### About this task:
Please filter the entries and return only the lines that include "some".

### Information provided:

========

-- pv_equiv track=rewrite | github.com/ankit11708059/Pattern-Pandits | ingest_analytics_comprehensive_1536d.py | parse_journey_knowledge
-- ===== SOURCE A (Python) =====
-- from typing import List, Dict
--
-- def parse_journey_knowledge(lines: List[str], start_idx: int, counter: int) -> Dict:
--     """Parse user journey and flow pattern knowledge"""
--     try:
--         journey_line = lines[start_idx].strip()
--
--         journey_data = {
--             'id': f"journey_{counter:03d}_pattern",
--             'type': 'user_journey_pattern',
--             'name': f"User Journey: {journey_line[:50]}",
--             'pattern_type': 'user_flow',
--             'content_type': 'journey_insights',
--             'full_content': journey_line
--         }
--
--         # Parse journey content
--         content_parts = [journey_line]
--         for j in range(start_idx + 1, min(start_idx + 30, len(lines))):
--             if j >= len(lines):
--                 break
--
--             content_line = lines[j].strip()
--
--             if content_line.startswith('##') or content_line.startswith('###'):
--                 break
--
--             if content_line:
--                 content_parts.append(content_line)
--
--         journey_data['full_content'] = ' '.join(content_parts)
--         journey_data['searchable_content'] = journey_data['full_content']
--         journey_data['description'] = f"User journey pattern and flow analysis"
--
--         return journey_data
--
--     except Exception as e:
--         return None
-- ===== SOURCE B (Python) =====
-- from typing import List, Dict
--
--
-- def parse_journey_knowledge(lines: List[str], start_idx: int, counter: int) -> Dict:
--     """Parse user journey and flow pattern knowledge (recursive string-builder variant)."""
--     try:
--         journey_line = lines[start_idx].strip()
--
--         def grow(j: int) -> str:
--             # recursively extend the content string from line j; no list, no join
--             if j >= start_idx + 30 or j >= len(lines):
--                 return ''
--             s = lines[j].strip()
--             if s.startswith('##'):
--                 return ''
--             return ((' ' + s) if s else '') + grow(j + 1)
--
--         full_content = journey_line + grow(start_idx + 1)
--         return {
--             'id': f"journey_{counter:03d}_pattern",
--             'type': 'user_journey_pattern',
--             'name': f"User Journey: {journey_line[:50]}",
--             'pattern_type': 'user_flow',
--             'content_type': 'journey_insights',
--             'full_content': full_content,
--             'searchable_content': full_content,
--             'description': "User journey pattern and flow analysis",
--         }
--     except Exception:
--         return None
-- ===== Notes on version B (the rewrite author's own statement) =====
-- stated objective: alternative
-- what changed: A's iterative loop that accumulates a parts list, breaks on a header and then joins with ' ' and mutates the dict in place is replaced by a recursive descent that builds the content string directly by concatenation (no intermediate list, no join, no mutation) and returns a single dict literal.
import Mathlib
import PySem

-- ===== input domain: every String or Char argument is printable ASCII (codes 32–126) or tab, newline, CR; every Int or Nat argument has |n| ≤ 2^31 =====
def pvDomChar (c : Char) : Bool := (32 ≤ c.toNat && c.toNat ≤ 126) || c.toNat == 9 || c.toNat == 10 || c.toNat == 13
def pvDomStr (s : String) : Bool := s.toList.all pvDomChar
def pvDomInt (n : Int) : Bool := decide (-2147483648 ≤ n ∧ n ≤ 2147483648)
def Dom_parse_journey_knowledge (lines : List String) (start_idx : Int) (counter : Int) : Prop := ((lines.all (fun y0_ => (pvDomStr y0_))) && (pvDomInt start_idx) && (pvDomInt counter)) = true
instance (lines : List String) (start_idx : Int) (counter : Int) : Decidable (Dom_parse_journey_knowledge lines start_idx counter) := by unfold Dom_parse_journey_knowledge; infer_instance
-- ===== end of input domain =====

-- B replaces A's accumulate-list/break/join loop and in-place dict mutation by a recursive
-- descent that builds the content string directly by concatenation and one dict literal.

-- f"{n:03d}": zero-pad to total width 3 including the sign (shared stdlib formatting, used by both ports)
def pvFmt03d (n : Int) : String :=
  let ds := (PySem.Int.toStr (if n < 0 then -n else n)).toList
  let total := (if n < 0 then 1 else 0) + ds.length
  let body := List.replicate (3 - total) '0' ++ ds
  String.ofList (if n < 0 then '-' :: body else body)

-- ===== PORT A =====
-- A's content loop: 'for j in range(...)' with the dead 'j >= len(lines)' guard, the
-- header break, the truthiness test and content_parts.append.  lines[j] is always in
-- range here (start_idx+1 ≤ j < len and lines[start_idx] succeeded so j ≥ 1-len), so
-- the '.getD ""' default of the exact pyGet? is never taken.
def pvLoopA (lines : List String) : List Int → List String → List String
  | [], acc => acc
  | j :: js, acc =>
    if j ≥ (lines.length : Int) then acc
    else
      let cl := PySem.Str.strip ((PySem.List.pyGet? lines j).getD "")
      if PySem.Str.startswith cl "##" || PySem.Str.startswith cl "###" then acc
      else if cl != "" then pvLoopA lines js (acc ++ [cl])
      else pvLoopA lines js acc

def parse_journey_knowledge (lines : List String) (start_idx : Int) (counter : Int) : Option (List (String × String)) :=
  match PySem.List.pyGet? lines start_idx with
  | none => none            -- lines[start_idx] raises IndexError; the except clause returns None
  | some l0 =>
    let journey_line := PySem.Str.strip l0
    let d0 : PySem.Dict String String :=
      ((((((PySem.Dict.empty.insert "id" (PySem.Str.join "" ["journey_", pvFmt03d counter, "_pattern"])).insert
        "type" "user_journey_pattern").insert
        "name" (PySem.Str.join "" ["User Journey: ", PySem.Str.slice journey_line none (some 50)])).insert
        "pattern_type" "user_flow").insert
        "content_type" "journey_insights").insert
        "full_content" journey_line)
    let parts := pvLoopA lines
      (PySem.List.pyRange (start_idx + 1) (min (start_idx + 30) (lines.length : Int)) 1)
      [journey_line]
    let full := PySem.Str.join " " parts
    some ((((d0.insert "full_content" full).insert "searchable_content" full).insert
      "description" "User journey pattern and flow analysis").items)

-- ===== PORT B =====
-- Source B's grow(j): recursively extend the content string; Python's 's1 + s2' is ported as
-- PySem.Str.join "" [s1, s2] (exactly ''.join([s1, s2])); same in-range remark for '.getD ""'.
def pvGrow (lines : List String) (start_idx : Int) (j : Int) : String :=
  if _h : j ≥ start_idx + 30 ∨ j ≥ (lines.length : Int) then ""
  else
    if PySem.Str.startswith (PySem.Str.strip ((PySem.List.pyGet? lines j).getD "")) "##" then ""
    else PySem.Str.join ""
      [(if PySem.Str.strip ((PySem.List.pyGet? lines j).getD "") != "" then
          PySem.Str.join "" [" ", PySem.Str.strip ((PySem.List.pyGet? lines j).getD "")]
        else ""),
       pvGrow lines start_idx (j + 1)]
termination_by (start_idx + 30 - j).toNat
decreasing_by omega

def parse_journey_knowledge_alt (lines : List String) (start_idx : Int) (counter : Int) : Option (List (String × String)) :=
  match PySem.List.pyGet? lines start_idx with
  | none => none            -- lines[start_idx] raises IndexError; the except clause returns None
  | some l0 =>
    let journey_line := PySem.Str.strip l0
    let full := PySem.Str.join "" [journey_line, pvGrow lines start_idx (start_idx + 1)]
    some [("id", PySem.Str.join "" ["journey_", pvFmt03d counter, "_pattern"]),
          ("type", "user_journey_pattern"),
          ("name", PySem.Str.join "" ["User Journey: ", PySem.Str.slice journey_line none (some 50)]),
          ("pattern_type", "user_flow"),
          ("content_type", "journey_insights"),
          ("full_content", full),
          ("searchable_content", full),
          ("description", "User journey pattern and flow analysis")]

-- ===== PRECONDITION & SPEC =====
def Spec_parse_journey_knowledge (lines : List String) (start_idx : Int) (counter : Int) (out : Option (List (String × String))) : Prop := out = parse_journey_knowledge_alt lines start_idx counter
instance (lines : List String) (start_idx : Int) (counter : Int) (out : Option (List (String × String))) : Decidable (Spec_parse_journey_knowledge lines start_idx counter out) := by unfold Spec_parse_journey_knowledge; infer_instance

-- ===== CLAIM (what is proved, stated in full; the proofs are below) =====
def Claim_equal_parse_journey_knowledge : Prop := ∀ (lines : List String) (start_idx : Int) (counter : Int), Dom_parse_journey_knowledge lines start_idx counter → Spec_parse_journey_knowledge lines start_idx counter (parse_journey_knowledge lines start_idx counter)

-- ===== LEMMAS AND PROOFS =====

-- the common middle form: the kept body lines of the scanned window
def pvW (lines : List String) (js : List Int) : List String :=
  ((js.map (fun j => PySem.Str.strip ((PySem.List.pyGet? lines j).getD ""))).takeWhile
    (fun s => !(PySem.Str.startswith s "##"))).filter (fun s => s != "")

-- '###' starts with '##', so A's disjunction is a single test
lemma pv_startswith_absorb (s : String) :
    (PySem.Str.startswith s "##" || PySem.Str.startswith s "###") = PySem.Str.startswith s "##" := by
  cases h : PySem.Str.startswith s "##" with
  | true => simp
  | false =>
    simp only [Bool.false_or]
    cases h3 : PySem.Str.startswith s "###" with
    | false => rfl
    | true =>
      exfalso
      rw [PySem.Str.startswith_eq] at h h3
      rw [PySem.Chars.startswith_iff] at h3
      have : ("##".toList) <+: s.toList :=
        List.IsPrefix.trans (by decide) h3
      rw [(PySem.Chars.startswith_iff _ _).mpr this] at h
      exact absurd h (by decide)

-- A's loop appends exactly the kept window lines
lemma pvLoopA_eq (lines : List String) (js : List Int) (acc : List String)
    (h : ∀ j ∈ js, j < (lines.length : Int)) :
    pvLoopA lines js acc = acc ++ pvW lines js := by
  induction js generalizing acc with
  | nil => simp [pvLoopA, pvW]
  | cons j js ih =>
    have hj : ¬ j ≥ (lines.length : Int) := by
      have := h j (List.mem_cons_self ..); omega
    have hrest : ∀ x ∈ js, x < (lines.length : Int) := fun x hx => h x (List.mem_cons_of_mem _ hx)
    simp only [pvLoopA, if_neg hj, pv_startswith_absorb, pvW, List.map_cons, List.takeWhile_cons]
    set cl := PySem.Str.strip ((PySem.List.pyGet? lines j).getD "") with hcl
    cases hs : PySem.Str.startswith cl "##" with
    | true => simp
    | false =>
      simp only [if_true, Bool.not_false, List.filter_cons]
      cases he : (cl != "") with
      | true => simp [ih _ hrest, pvW]
      | false => simp [ih _ hrest, pvW]

-- B's recursion builds exactly the space-prefixed kept window lines, concatenated
lemma pvGrow_toList (lines : List String) (si : Int) :
    ∀ (n : Nat) (j : Int), (si + 30 - j).toNat ≤ n →
    (pvGrow lines si j).toList =
      ((pvW lines (PySem.List.pyRange j (min (si + 30) (lines.length : Int)) 1)).map
        (fun s => ' ' :: s.toList)).flatten := by
  intro n
  induction n with
  | zero =>
    intro j hj
    have hcond : j ≥ si + 30 ∨ j ≥ (lines.length : Int) := Or.inl (by omega)
    rw [pvGrow, dif_pos hcond,
      PySem.List.pyRange_one_eq_nil (le_trans (min_le_left _ _) (by omega))]
    simp [pvW]
  | succ n ih =>
    intro j hj
    rw [pvGrow]
    by_cases hc : j ≥ si + 30 ∨ j ≥ (lines.length : Int)
    · have hstop : min (si + 30) ((lines.length : Int)) ≤ j := by
        rcases hc with h | h
        · exact le_trans (min_le_left _ _) h
        · exact le_trans (min_le_right _ _) h
      rw [dif_pos hc, PySem.List.pyRange_one_eq_nil hstop]
      simp [pvW]
    · have hlt : j < min (si + 30) ((lines.length : Int)) := lt_min (by omega) (by omega)
      rw [dif_neg hc, PySem.List.pyRange_one_cons hlt]
      simp only [pvW, List.map_cons, List.takeWhile_cons]
      cases hh : PySem.Str.startswith (PySem.Str.strip ((PySem.List.pyGet? lines j).getD "")) "##" with
      | true => simp
      | false =>
        have hrec := ih (j + 1) (by omega)
        simp only [pvW] at hrec
        simp only [Bool.not_false, if_true, List.filter_cons]
        have hsp : (" " : String).toList = [' '] := by decide
        have hnl : ("" : String).toList = [] := by decide
        cases he : (PySem.Str.strip ((PySem.List.pyGet? lines j).getD "") != "") with
        | true =>
          simp [hrec, PySem.Chars.join_cons_cons, PySem.Chars.join_singleton, hsp]
        | false =>
          simp [hrec, PySem.Chars.join_cons_cons, PySem.Chars.join_singleton, hnl]

-- ' '.join(x :: L) is x followed by each further part prefixed with a space
lemma pv_join_space (x : List Char) (L : List (List Char)) :
    PySem.Chars.join [' '] (x :: L) = x ++ (L.map (fun cs => ' ' :: cs)).flatten := by
  induction L generalizing x with
  | nil => simp [PySem.Chars.join_singleton]
  | cons y ys ih =>
    rw [PySem.Chars.join_cons_cons, ih y]
    simp

-- the two full_content strings coincide
lemma pv_full_eq (lines : List String) (si : Int) (jl : String) :
    PySem.Str.join " " ([jl] ++ pvW lines
        (PySem.List.pyRange (si + 1) (min (si + 30) (lines.length : Int)) 1)) =
      PySem.Str.join "" [jl, pvGrow lines si (si + 1)] := by
  apply String.toList_inj.mp
  rw [PySem.Str.toList_join, PySem.Str.toList_join]
  have hsp : (" " : String).toList = [' '] := by decide
  have hnl : ("" : String).toList = [] := by decide
  rw [hsp, hnl]
  simp only [List.singleton_append, List.map_cons, List.map_nil]
  rw [pv_join_space, PySem.Chars.join_cons_cons, PySem.Chars.join_singleton]
  rw [pvGrow_toList lines si (si + 30 - (si + 1)).toNat (si + 1) (le_refl _)]
  simp [List.map_map, Function.comp_def]

theorem pv_main (lines : List String) (start_idx counter : Int) :
    parse_journey_knowledge lines start_idx counter = parse_journey_knowledge_alt lines start_idx counter := by
  unfold parse_journey_knowledge parse_journey_knowledge_alt
  cases hg : PySem.List.pyGet? lines start_idx with
  | none => rfl
  | some l0 =>
    simp only []
    have hmem : ∀ j ∈ PySem.List.pyRange (start_idx + 1) (min (start_idx + 30) (lines.length : Int)) 1,
        j < (lines.length : Int) := by
      intro j hj
      have := (PySem.List.mem_pyRange_one).mp hj
      omega
    rw [pvLoopA_eq lines _ _ hmem, pv_full_eq lines start_idx (PySem.Str.strip l0)]
    rfl

-- ===== VERDICT (by name: the statement is the Claim_ definition above) =====
theorem parse_journey_knowledge_spec : Claim_equal_parse_journey_knowledge := by
  intro lines start_idx counter _
  unfold Spec_parse_journey_knowledge
  exact pv_main lines start_idx counter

========

### Result for this task:
  | some l0 =>
        "name" (PySem.Str.join "" ["User Journey: ", PySem.Str.slice journey_line none (some 50)])).insert
    some ((((d0.insert "full_content" full).insert "searchable_content" full).insert
  | some l0 =>
    some [("id", PySem.Str.join "" ["journey_", pvFmt03d counter, "_pattern"]),
          ("name", PySem.Str.join "" ["User Journey: ", PySem.Str.slice journey_line none (some 50)]),
  | some l0 =>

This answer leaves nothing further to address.